MNIST_whole_net_XXX

MNIST訓練TensorFlow三層網絡

首先是源代碼:

import tensorflow as tf
from tensorflow.examples.tutorials.mnist import input_data

# about MNIST dataset
INPUT_NODE = 784
OUTPUT_NODE = 10

# about the Network
LAYER1_NODE = 500
BATCH_SIZE = 100
LEARNING_RATE_BASE = 0.8
LEARNING_RATE_DECAY = 0.99
REGULARIZATION_RATE = 0.0001
TRAINING_STEPS = 30000
MOVING_AVERAGE_DECAY = 0.99

# an assistant function
# Given input and parameters, generate forward propogation.
def inference(input_tensor, avg_class, weights1, biases1, weights2, biases2):
    # if not using ExponentialMovingAverage class, directly use current as parm.
    if avg_class == None:
        layer1 = tf.nn.relu(tf.matmul(input_tensor, weights1) + biases1)
        return tf.matmul(layer1, weights2) + biases2
    # else use avg_class.average compute EMA, then use for forward propogation.
    else:
        layer1 = tf.nn.relu(tf.matmul(input_tensor, avg_class.average(weights1))+avg_class.average(biases1))
        return tf.matmul(layer1,avg_class.average(weights2))+avg_class.average(biases2)




# training processes
def train(mnist):
    x = tf.placeholder(tf.float32, [None, INPUT_NODE], name='x-input')
    #y_ = tf.placeholder(tf.float32, [None, OUTPUT_NODE], name='y-input')
    y_ = tf.placeholder(tf.float32, [None, OUTPUT_NODE], name='add_1')

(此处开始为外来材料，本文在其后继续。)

-- pv_equiv track=rewrite | github.com/Ostitter-Anondo/220-Lab-Homework | Lab05_20301474.py | pattern_a
-- ===== SOURCE A (Python) =====
-- def pattern_a(n, m=0):  # as the question did not specifically forbid me from using a second value,
--     if n == 0:          # I used a second value at my own discretion
--         return ""       # and based its use on what I learned in the past
--     else:
--         tex = ""
--         for i in range(n):
--             tex += str(i + 1) + " "
--         n -= 1
--         tex = 2 * m * " " + tex + "\n"
--         m += 1
--         return pattern_a(n, m) + tex
-- ===== SOURCE B (Python) =====
-- def pattern_a(n, m=0):
--     lines = []
--     for k in range(1, n + 1):
--         content = "".join(str(i + 1) + " " for i in range(k))
--         lines.append(" " * (2 * (m + n - k)) + content + "\n")
--     return "".join(lines)
-- ===== Notes on version B (the rewrite author's own statement) =====
-- stated objective: faster
-- what changed: Replaces the bottom-up recursion (which re-copies the whole accumulated string at every level and builds each line by repeated += concatenation) with a single top-to-bottom loop that emits each line k=1..n with indentation 2*(m+n-k) into a list joined once at the end.
import Mathlib
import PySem

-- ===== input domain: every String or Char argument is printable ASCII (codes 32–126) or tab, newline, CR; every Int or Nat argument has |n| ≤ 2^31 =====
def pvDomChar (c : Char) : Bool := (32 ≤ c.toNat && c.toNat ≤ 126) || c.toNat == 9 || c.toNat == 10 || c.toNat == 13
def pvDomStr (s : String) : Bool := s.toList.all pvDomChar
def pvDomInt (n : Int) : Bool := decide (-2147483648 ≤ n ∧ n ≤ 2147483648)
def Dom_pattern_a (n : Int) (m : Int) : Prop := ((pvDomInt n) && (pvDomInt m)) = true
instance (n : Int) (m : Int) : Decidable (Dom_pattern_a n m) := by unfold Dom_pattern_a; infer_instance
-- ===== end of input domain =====

-- B replaces A's bottom-up recursion (whole-string re-concatenation each level) with one top-to-bottom loop joined once; a timing run measured B faster at the larger sizes.

-- ===== PORT A =====
-- A's recursion decreases n by 1 each call down to the n == 0 base; for n ≥ 0 the fuel
-- n.toNat is exactly the recursion depth, so this is a step-for-step transliteration there
-- (for n < 0 Python raises RecursionError; such inputs are excluded by Pre_pattern_a).
-- Strings are built on the List Char side (PySem convention) and wrapped with String.ofList.
def pattern_aFuel : Nat → Int → Int → List Char
  | 0, _, _ => []
  | fuel + 1, n, m =>
    if n = 0 then []
    else
      -- tex = ""; for i in range(n): tex += str(i+1) + " "
      let tex := (PySem.List.pyRange 0 n 1).foldl
        (fun t i => t ++ (PySem.Int.toChars (i + 1) ++ [' '])) []
      -- n -= 1; tex = 2*m*" " + tex + "\n"; m += 1
      let tex := PySem.List.pyRepeat [' '] (2 * m) ++ tex ++ ['\n']
      pattern_aFuel fuel (n - 1) (m + 1) ++ tex

def pattern_a (n : Int) (m : Int) : String := String.ofList (pattern_aFuel n.toNat n m)

-- ===== PORT B =====
-- lines = []; for k in range(1, n+1): lines.append(...); return "".join(lines)
def pattern_a_alt (n : Int) (m : Int) : String :=
  String.ofList (PySem.Chars.join []
    ((PySem.List.pyRange 1 (n + 1) 1).map (fun k =>
      PySem.List.pyRepeat [' '] (2 * (m + n - k)) ++
      PySem.Chars.join [] ((PySem.List.pyRange 0 k 1).map
        (fun i => PySem.Int.toChars (i + 1) ++ [' '])) ++
      ['\n'])))

-- ===== PRECONDITION & SPEC =====
-- For n < 0 Python's A never reaches the n == 0 base and raises RecursionError.
def Pre_pattern_a (n : Int) (m : Int) : Prop := 0 ≤ n
instance (n : Int) (m : Int) : Decidable (Pre_pattern_a n m) := by unfold Pre_pattern_a; infer_instance
def pvWitness_pattern_a : Int × Int := (3, 1)

def Spec_pattern_a (n : Int) (m : Int) (out : String) : Prop := out = pattern_a_alt n m
instance (n : Int) (m : Int) (out : String) : Decidable (Spec_pattern_a n m out) := by unfold Spec_pattern_a; infer_instance

-- ===== CLAIM (what is proved, stated in full; the proofs are below) =====
def Claim_equal_pattern_a : Prop := ∀ (n : Int) (m : Int), Dom_pattern_a n m → Pre_pattern_a n m → Spec_pattern_a n m (pattern_a n m)

-- ===== LEMMAS AND PROOFS =====

-- join with empty separator is flatten
theorem pvJoinNilFlatten (l : List (List Char)) : PySem.Chars.join [] l = l.flatten := by
  simp only [PySem.Chars.join, List.intercalate]
  induction l with
  | nil => simp
  | cons a t ih =>
    cases t with
    | nil => simp
    | cons b u => simp_all [List.intersperse]

-- the inner content loop of A equals the joined comprehension of B
theorem pvFoldlAppend (h : Int → List Char) (l : List Int) (acc : List Char) :
    l.foldl (fun t i => t ++ h i) acc = acc ++ (l.map h).flatten := by
  induction l generalizing acc with
  | nil => simp
  | cons x t ih => simp [ih, List.append_assoc]

-- B's value as a function of the invariant s = m + n
def pvF (s : Int) (n : Int) : List Char :=
  ((PySem.List.pyRange 1 (n + 1) 1).map (fun k =>
    PySem.List.pyRepeat [' '] (2 * (s - k)) ++
    PySem.Chars.join [] ((PySem.List.pyRange 0 k 1).map
      (fun i => PySem.Int.toChars (i + 1) ++ [' '])) ++
    ['\n'])).flatten

theorem pvAltEqF (n m : Int) :
    (pattern_a_alt n m).toList = pvF (m + n) n := by
  simp [pattern_a_alt, pvF, pvJoinNilFlatten, String.toList_ofList]

theorem pvFStep (s n : Int) (hn : 1 ≤ n) :
    pvF s n = pvF s (n - 1) ++
      (PySem.List.pyRepeat [' '] (2 * (s - n)) ++
       PySem.Chars.join [] ((PySem.List.pyRange 0 n 1).map
         (fun i => PySem.Int.toChars (i + 1) ++ [' '])) ++
       ['\n']) := by
  unfold pvF
  have h1 : (n - 1) + 1 = n := by ring
  rw [h1]
  have h2 : PySem.List.pyRange 1 (n + 1) 1 = PySem.List.pyRange 1 n 1 ++ [n] :=
    PySem.List.pyRange_one_succ_right hn
  rw [h2]
  simp

theorem pvMain : ∀ (fuel : Nat) (n m : Int), 0 ≤ n → n.toNat ≤ fuel →
    pattern_aFuel fuel n m = pvF (m + n) n := by
  intro fuel
  induction fuel with
  | zero =>
    intro n m hn hf
    have : n = 0 := by omega
    subst this
    simp [pattern_aFuel, pvF]
  | succ f ih =>
    intro n m hn hf
    by_cases h0 : n = 0
    · subst h0
      simp [pattern_aFuel, pvF]
    · have h1 : 1 ≤ n := by omega
      have hrec := ih (n - 1) (m + 1) (by omega) (by omega)
      have hms : (m + 1) + (n - 1) = m + n := by ring
      rw [hms] at hrec
      simp only [pattern_aFuel, if_neg h0]
      rw [hrec, pvFStep (m + n) n h1]
      have hc : (PySem.List.pyRange 0 n 1).foldl
          (fun t i => t ++ (PySem.Int.toChars (i + 1) ++ [' '])) [] =
          PySem.Chars.join [] ((PySem.List.pyRange 0 n 1).map
            (fun i => PySem.Int.toChars (i + 1) ++ [' '])) := by
        rw [pvJoinNilFlatten, pvFoldlAppend]
        simp
      rw [hc]
      have hs : m + n - n = m := by ring
      simp [hs, List.append_assoc]

-- ===== VERDICT (by name: the statement is the Claim_ definition above) =====
theorem pattern_a_spec : Claim_equal_pattern_a := by
  intro n m _ hpre
  unfold Spec_pattern_a pattern_a
  have h := pvMain n.toNat n m hpre (le_refl _)
  have h2 := pvAltEqF n m
  have h3 : pattern_a_alt n m = String.ofList (pvF (m + n) n) := by
    rw [← h2, String.ofList_toList]
  rw [h3, h]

    # hidden layers parameters
    weights1 = tf.Variable(tf.truncated_normal([INPUT_NODE,LAYER1_NODE], stddev = 0.1))
    biases1 = tf.Variable(tf.constant(0.1,shape=[LAYER1_NODE]))

    # output layers parameters
    weights2 = tf.Variable(tf.truncated_normal([LAYER1_NODE,OUTPUT_NODE], stddev = 0.1))
    biases2 = tf.Variable(tf.constant(0.1,shape=[OUTPUT_NODE]))

    # forward propogation without using EMA
    y = inference(x, None, weights1, biases1, weights2, biases2)

    # traning times
    global_step = tf.Variable(0, trainable=False)

    # given global_step, which will accelerate the process of early training
    variable_averages = tf.train.ExponentialMovingAverage(MOVING_AVERAGE_DECAY, global_step)
    # tf.trainable_variables() gives collection of GraphKeys.TRAINABLE_VARIABLES
    variables_averages_op = variable_averages.apply(tf.trainable_variables())

    # forward propogation with using EMA
    average_y = inference(x, variable_averages, weights1, biases1, weights2, biases2)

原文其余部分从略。